Since 30 July 2020, it is mandatory for companies, foreign companies and LLP to lodge the registrable controllers’ information with the Accounting Corporate & Regulatory Authority via the Bizfile portal, in addition to maintaining their own register of registrable controllers (“RORC”).
In response to COVID-19, more companies are looking at holding meetings and general meetings by electronic means, even where the company is permitted under prevailing safe management measures to hold a physical meeting. However, applicable laws or legal instruments may not permit meetings to be held electronically. Difficulties in holding meetings may give rise to problems in transacting usual commercial and governance matters.
The COVID-19 (Temporary Measures) (Alternative Arrangements for Meetings for Companies, Variable Capital Companies, Business Trusts, Unit Trusts and Debenture Holders) Order 2020 (“Order”) (as amended) prescribes the alternative arrangements for the conduct of general meetings (“Alternative Arrangements”). Compliance with these Alternative Arrangements will be deemed to be compliant with the relevant provisions of written law or legal instrument in respect of which the Alternative Arrangements are made. The Order is permissive, not mandatory.
In addition, more companies are looking at digitalisation and adopting digital/electronic signatures and maintaining statutory documents in electronic form due to the COVID-19 pandemic.
This timely workshop will be a useful recap for professionals and business owners on the requirements of the RORC/ROND and insights on the current trends on holding virtual meetings and digitalisation.
Revisiting the Requirements on Register of Registrable Controllers (“RORC”) and Register of Nominee Directors (“ROND”) for Companies and Foreign Companies
Trend on Holding Virtual Meetings
Maintenance of Documents in Electronic Form
Senior Corporate Services Manager
RAJAH & TANN SINGAPORE LLP
Angela has vast experience of more than 14 years in corporate secretarial work and is an Associate member of the Chartered Secretaries Institute of Singapore.

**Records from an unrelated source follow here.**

-- the 'for prefix in prefixes: if title.lower().startswith(prefix): title = title[len(prefix):]; break'
def pvLoopA (title : List Char) : List (List Char) → List Char
  | [] => title
  | p :: ps =>
      if PySem.Chars.startswith (PySem.Chars.lower title) p then
        PySem.Chars.slice title (some (p.length : Int)) none
      else pvLoopA title ps

def extract_chart_title_py (question : String) : String :=
  let title := pvLoopA question.toList pvPrefixes
  let title := PySem.Chars.strip (pvRstripQ title)
  -- 'title[0].upper() + title[1:] if title else title' (title[0] is the one-character string, upper-cased)
  String.ofList (match title with
    | [] => ([] : List Char)
    | c :: cs => PySem.Chars.upperChar c :: cs)

-- ===== PORT B =====
def pvOneWord : List (List Char) :=
  ["show".toList, "what".toList, "which".toList, "list".toList, "display".toList,
   "get".toList, "find".toList]

def pvTwoWord : PySem.Dict (List Char) (List Char) :=
  ⟨[("how".toList, "many".toList), ("tell".toList, "me".toList), ("give".toList, "me".toList)]⟩

def extract_chart_title_py_alt (question : String) : String :=
  let l := question.toList
  let i := PySem.Chars.find l [' ']
  let rest :=
    if 0 ≤ i then
      let w1 := PySem.Chars.lower (PySem.Chars.slice l none (some i))
      if pvOneWord.contains w1 then
        PySem.Chars.slice l (some (i + 1)) none
      else
        match PySem.Dict.get? pvTwoWord w1 with
        | some w2 =>
            let tl := PySem.Chars.slice l (some (i + 1)) none
            let j := PySem.Chars.find tl [' ']
            if 0 ≤ j ∧ PySem.Chars.lower (PySem.Chars.slice tl none (some j)) = w2 then
              PySem.Chars.slice tl (some (j + 1)) none
            else l
        | none => l
    else l
  let rest := PySem.Chars.strip (pvRstripQ rest)
  String.ofList (PySem.Chars.upper (PySem.Chars.slice rest none (some 1)) ++
    PySem.Chars.slice rest (some 1) none)

-- ===== PRECONDITION & SPEC =====
def Spec_extract_chart_title_py (question : String) (out : String) : Prop := out = extract_chart_title_py_alt question
instance (question : String) (out : String) : Decidable (Spec_extract_chart_title_py question out) := by unfold Spec_extract_chart_title_py; infer_instance

-- ===== CLAIM (what is proved, stated in full; the proofs are below) =====
def Claim_equal_extract_chart_title_py : Prop := ∀ (question : String), Dom_extract_chart_title_py question → Spec_extract_chart_title_py question (extract_chart_title_py question)

-- ===== LEMMAS AND PROOFS =====

-- lowering a character yields a space only for a space
lemma pv_lowerChar_eq_space {c : Char} : PySem.Chars.lowerChar c = ' ' ↔ c = ' ' := by
  unfold PySem.Chars.lowerChar PySem.Chars.isupper
  split_ifs with h
  · simp only [decide_eq_true_eq, Bool.and_eq_true] at h
    constructor
    · intro he
      exfalso
      have h1 : 65 ≤ c.toNat := h.1
      have h2 : c.toNat ≤ 90 := h.2
      have he' := congrArg Char.toNat he
      rw [Char.toNat_ofNat] at he'
      rw [if_pos (by left; omega : (c.toNat + 32).isValidChar)] at he'
      have : c.toNat + 32 = 32 := he'
      omega
    · intro he; subst he; simp at h
  · simp

lemma pv_space_notmem_lower {a : List Char} (ha : ' ' ∉ a) : ' ' ∉ PySem.Chars.lower a := by
  unfold PySem.Chars.lower
  simp only [List.mem_map, not_exists, not_and]
  intro c hc he
  exact ha (pv_lowerChar_eq_space.mp he ▸ hc)

lemma pv_len_of_lower {a w : List Char} (h : PySem.Chars.lower a = w) : a.length = w.length := by
  have := congrArg List.length h
  simpa [PySem.Chars.lower] using this

-- find.go scanning past a space-free block
lemma pv_findgo_append {a : List Char} (ha : ' ' ∉ a) (b : List Char) : ∀ (k : Nat),
    PySem.Chars.find.go [' '] (a ++ ' ' :: b) k = ((k + a.length : Nat) : Int) := by
  induction a with
  | nil => intro k; simp [PySem.Chars.find.go, List.isPrefixOf]
  | cons c t ih =>
    intro k
    have hc : c ≠ ' ' := fun he => ha (he ▸ List.mem_cons_self)
    have ht : ' ' ∉ t := fun hm => ha (List.mem_cons_of_mem _ hm)
    rw [List.cons_append, show PySem.Chars.find.go [' '] (c :: (t ++ ' ' :: b)) k =
        if [' '].isPrefixOf (c :: (t ++ ' ' :: b)) then (k : Int)
        else PySem.Chars.find.go [' '] (t ++ ' ' :: b) (k+1) from by
      simp [PySem.Chars.find.go]]
    rw [if_neg (by simp [List.isPrefixOf]; exact fun he => hc he.symm)]
    rw [ih ht (k+1)]
    congr 1
    simp; omega

lemma pv_find_append {a : List Char} (ha : ' ' ∉ a) (b : List Char) :
    PySem.Chars.find (a ++ ' ' :: b) [' '] = (a.length : Int) := by
  unfold PySem.Chars.find
  simpa using pv_findgo_append ha b 0

lemma pv_findgo_no_space {l : List Char} (h : ' ' ∉ l) : ∀ (k : Nat),
    PySem.Chars.find.go [' '] l k = -1 := by
  induction l with
  | nil => intro k; simp [PySem.Chars.find.go]
  | cons c t ih =>
    intro k
    have hc : c ≠ ' ' := fun he => h (he ▸ List.mem_cons_self)
    have ht : ' ' ∉ t := fun hm => h (List.mem_cons_of_mem _ hm)
    rw [show PySem.Chars.find.go [' '] (c :: t) k =
        if [' '].isPrefixOf (c :: t) then (k : Int) else PySem.Chars.find.go [' '] t (k+1) from by
      simp [PySem.Chars.find.go]]
    rw [if_neg (by simp [List.isPrefixOf]; exact fun he => hc he.symm)]
    exact ih ht (k+1)

lemma pv_find_no_space {l : List Char} (h : ' ' ∉ l) :
    PySem.Chars.find l [' '] = -1 := by
  unfold PySem.Chars.find
  exact pv_findgo_no_space h 0
-- pv_equiv track=rewrite | github.com/missingthl/MTS-PIA | datasets/seed_raw_cnt.py | _duplicate_indices
-- ===== SOURCE A (Python) =====
-- from typing import Dict, List, Optional, Tuple
--
-- def _duplicate_indices(names: List[str]) -> Dict[str, List[int]]:
--     dupes: Dict[str, List[int]] = {}
--     seen: Dict[str, int] = {}
--     for idx, name in enumerate(names):
--         if name in seen:
--             if name not in dupes:
--                 dupes[name] = [seen[name]]
--             dupes[name].append(idx)
--         else:
--             seen[name] = idx
--     return dupes
-- ===== SOURCE B (Python) =====
-- from typing import Dict, List
--
--
-- def _duplicate_indices(names: List[str]) -> Dict[str, List[int]]:
--     # Pass 1: first-occurrence index of every name.
--     first: Dict[str, int] = {}
--     for idx, name in enumerate(names):
--         first.setdefault(name, idx)
--     # Pass 2: every non-first occurrence is a duplicate; seed its group with
--     # the first occurrence the moment a second one shows up.
--     dupes: Dict[str, List[int]] = {}
--     for idx, name in enumerate(names):
--         if idx != first[name]:
--             dupes.setdefault(name, [first[name]]).append(idx)
--     return dupes
-- ===== Notes on version B (the rewrite author's own statement) =====
-- stated objective: alternative
-- what changed: B replaces A's fused single pass (a growing 'seen' dict plus conditional promotion into 'dupes') with two separate passes: first precompute each name's first-occurrence index with setdefault, then a filtered pass that appends every index with idx != first[name] via setdefault.
import Mathlib
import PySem

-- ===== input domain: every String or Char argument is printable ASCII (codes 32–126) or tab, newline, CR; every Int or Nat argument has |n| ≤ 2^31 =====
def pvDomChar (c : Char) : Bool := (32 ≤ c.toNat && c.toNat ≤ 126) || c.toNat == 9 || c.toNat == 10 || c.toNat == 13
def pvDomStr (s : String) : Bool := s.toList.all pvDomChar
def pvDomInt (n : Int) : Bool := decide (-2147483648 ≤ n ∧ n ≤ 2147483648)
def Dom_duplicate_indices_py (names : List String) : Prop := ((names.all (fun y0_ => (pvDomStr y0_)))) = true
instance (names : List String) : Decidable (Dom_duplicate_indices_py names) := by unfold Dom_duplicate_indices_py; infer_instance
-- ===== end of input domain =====

-- B replaces A's fused seen/dupes single pass by two passes: precompute first-occurrence
-- indices, then collect every later occurrence (alternative decomposition, same cost).


-- ===== PORT A =====
-- one loop step of A: state is (dupes, seen); 'dupes[name].append(idx)' is modify with
-- default [] (the key is always present there, so the default is never used)
def dupStepA (st : PySem.Dict String (List Int) × PySem.Dict String Int)
    (p : Int × String) : PySem.Dict String (List Int) × PySem.Dict String Int :=
  if st.2.contains p.2 then
    let d1 := if st.1.contains p.2 then st.1 else st.1.insert p.2 [st.2.getD p.2 0]
    (d1.modify p.2 [] (· ++ [p.1]), st.2)
  else
    (st.1, st.2.insert p.2 p.1)

def duplicate_indices_py (names : List String) : List (String × List Int) :=
  (((PySem.List.enumerate names 0).foldl dupStepA
      (PySem.Dict.empty, PySem.Dict.empty)).1).items

-- ===== PORT B =====
-- pass 1 of B: first.setdefault(name, idx)
def firstStepB (f : PySem.Dict String Int) (p : Int × String) : PySem.Dict String Int :=
  f.setdefault p.2 p.1

-- pass 2 of B: 'dupes.setdefault(name, [first[name]]).append(idx)' = setdefault then
-- modify-append ('first[name]' never misses after pass 1, so getD's default is unused)
def dupStepB (first : PySem.Dict String Int) (d : PySem.Dict String (List Int))
    (p : Int × String) : PySem.Dict String (List Int) :=
  if p.1 ≠ first.getD p.2 0 then
    (d.setdefault p.2 [first.getD p.2 0]).modify p.2 [] (· ++ [p.1])
  else d

def duplicate_indices_py_alt (names : List String) : List (String × List Int) :=
  let first := (PySem.List.enumerate names 0).foldl firstStepB PySem.Dict.empty
  ((PySem.List.enumerate names 0).foldl (dupStepB first) PySem.Dict.empty).items

-- ===== PRECONDITION & SPEC =====
def Spec_duplicate_indices_py (names : List String) (out : List (String × List Int)) : Prop := out = duplicate_indices_py_alt names
instance (names : List String) (out : List (String × List Int)) : Decidable (Spec_duplicate_indices_py names out) := by unfold Spec_duplicate_indices_py; infer_instance

-- ===== CLAIM (what is proved, stated in full; the proofs are below) =====
def Claim_equal_duplicate_indices_py : Prop := ∀ (names : List String), Dom_duplicate_indices_py names → Spec_duplicate_indices_py names (duplicate_indices_py names)

-- ===== LEMMAS AND PROOFS =====

-- pass 1 of B computes the first-occurrence map
theorem firstMap_get (l : List String) (i : Int) (f : PySem.Dict String Int) (n : String) :
    ((PySem.List.enumerate l i).foldl firstStepB f).get? n =
      match f.get? n with
      | some j => some j
      | none => if n ∈ l then some (i + (l.idxOf n : Int)) else none := by
  induction l generalizing i f with
  | nil => cases h : f.get? n <;> simp [PySem.List.enumerate_nil, h]
  | cons x xs ih =>
    rw [PySem.List.enumerate_cons]
    simp only [List.foldl_cons]
    by_cases hc : f.contains x
    · rw [show firstStepB f (i, x) = f from PySem.Dict.setdefault_of_contains _ _ hc, ih]
      cases h : f.get? n with
      | some j => rfl
      | none =>
        have hnx : n ≠ x := by
          intro he; subst he
          rw [PySem.Dict.contains_eq_isSome_get?, h] at hc; simp at hc
        by_cases hm : n ∈ xs
        · simp [hm, hnx, List.idxOf_cons_ne _ (Ne.symm hnx), Nat.succ_eq_add_one]
          ring
        · have hnm : n ∉ (x :: xs) := by simp [hnx, hm]
          simp [hm, hnm]
    · simp only [Bool.not_eq_true] at hc
      rw [show firstStepB f (i, x) = f.insert x i from
        PySem.Dict.setdefault_of_not_contains _ _ hc, ih]
      by_cases hnx : n = x
      · subst hnx
        rw [PySem.Dict.get?_insert_self]
        rw [PySem.Dict.contains_eq_isSome_get?] at hc
        cases h : f.get? n with
        | some j => rw [h] at hc; simp at hc
        | none => simp [List.idxOf_cons_self]
      · rw [PySem.Dict.get?_insert_of_ne _ _ hnx]
        cases h : f.get? n with
        | some j => rfl
        | none =>
          by_cases hm : n ∈ xs
          · simp [hm, hnx, List.idxOf_cons_ne _ (Ne.symm hnx), Nat.succ_eq_add_one]
            ring
          · have hnm : n ∉ (x :: xs) := by simp [hnx, hm]
            simp [hm, hnm]

-- the loop invariant relating A's 'seen' to B's precomputed 'first'
theorem loop_eq (l : List String) (i : Int) (d : PySem.Dict String (List Int))
    (s : PySem.Dict String Int) (first : PySem.Dict String Int)
    (H1 : ∀ n j, s.get? n = some j → first.get? n = some j ∧ j < i)
    (H2 : ∀ n, n ∈ l → s.get? n = none → first.get? n = some (i + (l.idxOf n : Int))) :
    ((PySem.List.enumerate l i).foldl dupStepA (d, s)).1 =
      (PySem.List.enumerate l i).foldl (dupStepB first) d := by
  induction l generalizing i d s with
  | nil => simp [PySem.List.enumerate_nil]
  | cons x xs ih =>
    rw [PySem.List.enumerate_cons]
    simp only [List.foldl_cons]
    cases hs : s.get? x with
    | some j =>
      obtain ⟨hf, hlt⟩ := H1 x j hs
      have hcont : s.contains x = true := by
        rw [PySem.Dict.contains_eq_isSome_get?, hs]; rfl
      have hgD : first.getD x 0 = j := PySem.Dict.getD_of_get?_eq_some _ _ hf
      have hsD : s.getD x 0 = j := PySem.Dict.getD_of_get?_eq_some _ _ hs
      have hne : ¬ (i = j) := by omega
      have hA : dupStepA (d, s) (i, x) =
          ((if d.contains x then d else d.insert x [j]).modify x [] (· ++ [i]), s) := by
        simp [dupStepA, hcont, hsD]
      have hB : dupStepB first d (i, x) =
          (if d.contains x then d else d.insert x [j]).modify x [] (· ++ [i]) := by
        by_cases hc : d.contains x
        · simp [dupStepB, hgD, hne, PySem.Dict.setdefault_of_contains _ _ hc, hc]
        · simp only [Bool.not_eq_true] at hc
          simp [dupStepB, hgD, hne, PySem.Dict.setdefault_of_not_contains _ _ hc, hc]
      rw [hA, hB]
      apply ih (i + 1)
      · intro n k hk
        obtain ⟨h1, h2⟩ := H1 n k hk
        exact ⟨h1, by omega⟩
      · intro n hm hn
        have hnx : n ≠ x := by intro he; subst he; rw [hs] at hn; simp at hn
        have hh := H2 n (by simp [hm]) hn
        rw [hh, List.idxOf_cons_ne _ (Ne.symm hnx), Nat.succ_eq_add_one]
        congr 1; push_cast; ring
    | none =>
      have hcont : s.contains x = false := by
        rw [PySem.Dict.contains_eq_isSome_get?, hs]; rfl
      have hfx : first.get? x = some i := by
        have hh := H2 x (by simp) hs
        rwa [List.idxOf_cons_self, Int.natCast_zero, add_zero] at hh
      have hgD : first.getD x 0 = i := PySem.Dict.getD_of_get?_eq_some _ _ hfx
      have hA : dupStepA (d, s) (i, x) = (d, s.insert x i) := by
        simp [dupStepA, hcont]
      have hB : dupStepB first d (i, x) = d := by
        simp [dupStepB, hgD]
      rw [hA, hB]
      apply ih (i + 1)
      · intro n k hk
        by_cases hnx : n = x
        · subst hnx
          rw [PySem.Dict.get?_insert_self] at hk
          cases hk
          exact ⟨hfx, by omega⟩
        · rw [PySem.Dict.get?_insert_of_ne _ _ hnx] at hk
          obtain ⟨h1, h2⟩ := H1 n k hk
          exact ⟨h1, by omega⟩
      · intro n hm hn
        by_cases hnx : n = x
        · subst hnx
          rw [PySem.Dict.get?_insert_self] at hn
          simp at hn
        · rw [PySem.Dict.get?_insert_of_ne _ _ hnx] at hn
          have hh := H2 n (by simp [hm]) hn
          rw [hh, List.idxOf_cons_ne _ (Ne.symm hnx), Nat.succ_eq_add_one]
          congr 1; push_cast; ring

-- ===== VERDICT (by name: the statement is the Claim_ definition above) =====
theorem duplicate_indices_py_spec : Claim_equal_duplicate_indices_py := by
  intro names _
  unfold Spec_duplicate_indices_py duplicate_indices_py duplicate_indices_py_alt
  congr 1
  apply loop_eq
  · intro n j h
    rw [PySem.Dict.get?_empty] at h
    simp at h
  · intro n hm _
    rw [firstMap_get, PySem.Dict.get?_empty]
    simp [hm]
-- pv_equiv track=rewrite | github.com/pypi-data/pypi-mirror-246 | packages/SongNameSplit/SongNameSplit-2.2.4.tar.gz/SongNameSplit-2.2.4/SongNameSplit/mainsplit.py | namesplit
-- ===== SOURCE A (Python) =====
-- def namesplit(inputName):
--     fname = list(inputName)
--     songname = ''
--     hyphc = 0
--     for i in range(len(fname)):
--         if fname[i] == '(' or fname[i] == '{' or fname[i] == '|' or fname[i] == '[':
--             break
--         if fname[i] == '-':
--             hyphc += 1
--         if fname[i] == '-' and hyphc == 2:
--             break
--         songname += str(fname[i])
--
--     return songname
-- ===== SOURCE B (Python) =====
-- def namesplit(inputName):
--     n = len(inputName)
--     delims = [i for i, c in enumerate(inputName) if c in '({|[']
--     hyphens = [i for i, c in enumerate(inputName) if c == '-']
--     delim = delims[0] if delims else n
--     hyph = hyphens[1] if len(hyphens) >= 2 else n
--     return inputName[:min(delim, hyph)]
-- ===== Notes on version B (the rewrite author's own statement) =====
-- stated objective: simpler
-- what changed: Replaces the char-by-char accumulator loop with hyphen counter and break by a locate-then-slice strategy: collect delimiter and hyphen index lists with comprehensions, take the first delimiter and second hyphen (len if absent), and slice once at their minimum.
import Mathlib
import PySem

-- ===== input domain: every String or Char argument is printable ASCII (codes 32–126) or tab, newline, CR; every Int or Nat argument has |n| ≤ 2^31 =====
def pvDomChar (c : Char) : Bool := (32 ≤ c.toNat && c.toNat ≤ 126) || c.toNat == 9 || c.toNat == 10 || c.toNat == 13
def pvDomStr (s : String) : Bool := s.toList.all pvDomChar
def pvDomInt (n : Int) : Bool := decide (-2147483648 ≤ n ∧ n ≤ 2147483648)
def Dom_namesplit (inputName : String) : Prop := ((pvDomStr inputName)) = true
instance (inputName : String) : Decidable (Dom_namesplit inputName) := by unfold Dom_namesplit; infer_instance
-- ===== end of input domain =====

-- B locates the boundaries (first delimiter, second hyphen) with index comprehensions and slices once,
-- instead of A's char-by-char accumulator loop with a hyphen counter and break; objective: simpler.

-- ===== PORT A =====
-- the for-loop over fname with its break conditions, accumulating songname; hyphc is the loop state
def namesplitLoop : List Char → Int → List Char
  | [], _ => []
  | c :: rest, hyphc =>
    if c = '(' ∨ c = '{' ∨ c = '|' ∨ c = '[' then []
    else
      let hyphc' := if c = '-' then hyphc + 1 else hyphc
      if c = '-' ∧ hyphc' = 2 then []
      else c :: namesplitLoop rest hyphc'

def namesplit (inputName : String) : String :=
  String.ofList (namesplitLoop inputName.toList 0)

-- ===== PORT B =====
-- xs[0] if xs else d
def pyFirstD (xs : List Int) (d : Int) : Int :=
  match xs with
  | [] => d
  | x :: _ => x

-- xs[1] if len(xs) >= 2 else d
def pySecondD (xs : List Int) (d : Int) : Int :=
  match xs with
  | _ :: x :: _ => x
  | _ => d

def namesplit_alt (inputName : String) : String :=
  let l := inputName.toList
  let n : Int := l.length
  let delims := (PySem.List.enumerate l 0).filterMap
    (fun p => if p.2 = '(' ∨ p.2 = '{' ∨ p.2 = '|' ∨ p.2 = '[' then some p.1 else none)
  let hyphens := (PySem.List.enumerate l 0).filterMap
    (fun p => if p.2 = '-' then some p.1 else none)
  let delim := pyFirstD delims n
  let hyph := pySecondD hyphens n
  String.ofList (PySem.Chars.slice l none (some (min delim hyph)))

-- ===== PRECONDITION & SPEC =====
def Spec_namesplit (inputName : String) (out : String) : Prop := out = namesplit_alt inputName
instance (inputName : String) (out : String) : Decidable (Spec_namesplit inputName out) := by unfold Spec_namesplit; infer_instance

-- ===== CLAIM (what is proved, stated in full; the proofs are below) =====
def Claim_equal_namesplit : Prop := ∀ (inputName : String), Dom_namesplit inputName → Spec_namesplit inputName (namesplit inputName)

-- ===== LEMMAS AND PROOFS =====

-- index of the first delimiter ('(' '{' '|' '['), = length if none
def dIdx (l : List Char) : Nat :=
  l.findIdx (fun c => c = '(' ∨ c = '{' ∨ c = '|' ∨ c = '[')

-- index of the second '-', = length if there are fewer than two
def sndH : List Char → Nat
  | [] => 0
  | c :: r => if c = '-' then 1 + r.findIdx (fun c => c = '-') else 1 + sndH r

lemma pyFirstD_filterMap (q : Char → Bool) :
    ∀ (l : List Char) (s : Int),
      pyFirstD ((PySem.List.enumerate l s).filterMap
        (fun p => if q p.2 then some p.1 else none)) (s + l.length)
      = s + (l.findIdx q : Int) := by
  intro l
  induction l with
  | nil => intro s; simp [PySem.List.enumerate, pyFirstD]
  | cons c r ih =>
    intro s
    rw [PySem.List.enumerate_cons]
    by_cases hq : q c
    · simp [hq, pyFirstD, List.findIdx_cons]
    · have := ih (s + 1)
      simp only [List.filterMap_cons, hq, if_neg, List.findIdx_cons, cond_eq_ite,
        Bool.not_eq_true] at *
      simp at *
      rw [show s + (↑r.length + 1) = (s + 1) + ↑r.length by ring, this]
      ring

lemma pySecondD_filterMap :
    ∀ (l : List Char) (s : Int),
      pySecondD ((PySem.List.enumerate l s).filterMap
        (fun p => if p.2 = '-' then some p.1 else none)) (s + l.length)
      = s + (sndH l : Int) := by
  intro l
  induction l with
  | nil => intro s; simp [PySem.List.enumerate, pySecondD, sndH]
  | cons c r ih =>
    intro s
    rw [PySem.List.enumerate_cons]
    by_cases hc : c = '-'
    · -- second element of (s :: hyphens of r) = first element of hyphens of r
      have h1 := pyFirstD_filterMap (fun c => c = '-') r (s + 1)
      simp only [decide_eq_true_eq] at h1
      simp only [List.filterMap_cons, hc, if_pos, sndH]
      have : pySecondD (s :: (PySem.List.enumerate r (s + 1)).filterMap
          (fun p => if p.2 = '-' then some p.1 else none)) (s + (↑r.length + 1))
          = pyFirstD ((PySem.List.enumerate r (s + 1)).filterMap
          (fun p => if p.2 = '-' then some p.1 else none)) ((s + 1) + ↑r.length) := by
        cases hfm : (PySem.List.enumerate r (s + 1)).filterMap
          (fun p => if p.2 = '-' then some p.1 else none) with
        | nil => simp only [pySecondD, pyFirstD]; ring
        | cons a t => simp [pySecondD, pyFirstD]
      simp only [List.length_cons]
      push_cast
      rw [this]
      rw [h1]
      ring
    · have := ih (s + 1)
      simp only [List.filterMap_cons, hc, sndH]
      simp [hc] at *
      rw [show s + (↑r.length + 1) = (s + 1) + ↑r.length by ring, this]
      ring

def fstH (l : List Char) : Nat := l.findIdx (fun c => c = '-')

lemma dIdx_cons (c : Char) (r : List Char) :
    dIdx (c :: r) = if c = '(' ∨ c = '{' ∨ c = '|' ∨ c = '[' then 0 else dIdx r + 1 := by
  by_cases h : c = '(' ∨ c = '{' ∨ c = '|' ∨ c = '[' <;>
    · first
      | (rw [if_pos h]; rcases h with h | h | h | h <;> simp [dIdx, List.findIdx_cons, h])
      | (rw [if_neg h]; push Not at h
         simp [dIdx, List.findIdx_cons, h.1, h.2.1, h.2.2.1, h.2.2.2])

lemma fstH_cons (c : Char) (r : List Char) :
    fstH (c :: r) = if c = '-' then 0 else fstH r + 1 := by
  by_cases h : c = '-' <;> simp [fstH, List.findIdx_cons, h]

lemma namesplitLoop_one (l : List Char) :
    namesplitLoop l 1 = l.take (min (dIdx l) (fstH l)) := by
  induction l with
  | nil => simp [namesplitLoop]
  | cons c r ih =>
    rw [dIdx_cons, fstH_cons]
    by_cases hd : c = '(' ∨ c = '{' ∨ c = '|' ∨ c = '['
    · simp [namesplitLoop, hd]
    · rw [if_neg hd]
      by_cases hc : c = '-'
      · simp [namesplitLoop, hc]
      · rw [if_neg hc]
        rw [show min (dIdx r + 1) (fstH r + 1) = min (dIdx r) (fstH r) + 1 from by omega,
          List.take_succ_cons]
        simp only [namesplitLoop, hd, hc, false_and, ite_false]
        rw [ih]

lemma namesplitLoop_zero (l : List Char) :
    namesplitLoop l 0 = l.take (min (dIdx l) (sndH l)) := by
  induction l with
  | nil => simp [namesplitLoop]
  | cons c r ih =>
    rw [dIdx_cons]
    by_cases hd : c = '(' ∨ c = '{' ∨ c = '|' ∨ c = '['
    · simp [namesplitLoop, hd]
    · rw [if_neg hd]
      by_cases hc : c = '-'
      · have hs : sndH (c :: r) = 1 + fstH r := by simp [sndH, hc, fstH]
        rw [hs, show min (dIdx r + 1) (1 + fstH r) = min (dIdx r) (fstH r) + 1 from by omega,
          List.take_succ_cons]
        simp only [namesplitLoop, hc, true_and]
        norm_num
        rw [if_neg (by decide : ¬('-' = '(' ∨ '-' = '{' ∨ '-' = '|' ∨ '-' = '[')),
          namesplitLoop_one]
      · have hs : sndH (c :: r) = 1 + sndH r := by simp [sndH, hc]
        rw [hs, show min (dIdx r + 1) (1 + sndH r) = min (dIdx r) (sndH r) + 1 from by omega,
          List.take_succ_cons]
        simp only [namesplitLoop, hd, hc, false_and, ite_false]
        rw [ih]

-- ===== VERDICT (by name: the statement is the Claim_ definition above) =====
theorem namesplit_spec : Claim_equal_namesplit := by
  intro s _
  unfold Spec_namesplit namesplit namesplit_alt
  set l := s.toList with hl
  have hfst := pyFirstD_filterMap (fun c => c = '(' ∨ c = '{' ∨ c = '|' ∨ c = '[') l 0
  have hsnd := pySecondD_filterMap l 0
  simp only [zero_add] at hfst hsnd
  simp only [decide_eq_true_eq] at hfst
  simp only []
  rw [hfst, hsnd]
  rw [show (min ((l.findIdx fun c => decide (c = '(' ∨ c = '{' ∨ c = '|' ∨ c = '[')) : Int) ((sndH l : Nat) : Int))
      = ((min (dIdx l) (sndH l) : Nat) : Int) by unfold dIdx; push_cast; ring]
  rw [namesplitLoop_zero]
  congr 1
  simp [pysem]
  omega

She is currently acting as Company Secretary and provides a full spectrum of corporate secretarial services to a broad range of local, multi-national and public listed clients (including S Chips) and advises on compliance and regulatory requirements. She also assisted with the restructuring and initial public offering of several public listed companies.
Prior to Rajah & Tann Singapore LLP, she has worked at large accounting and corporate secretarial firms.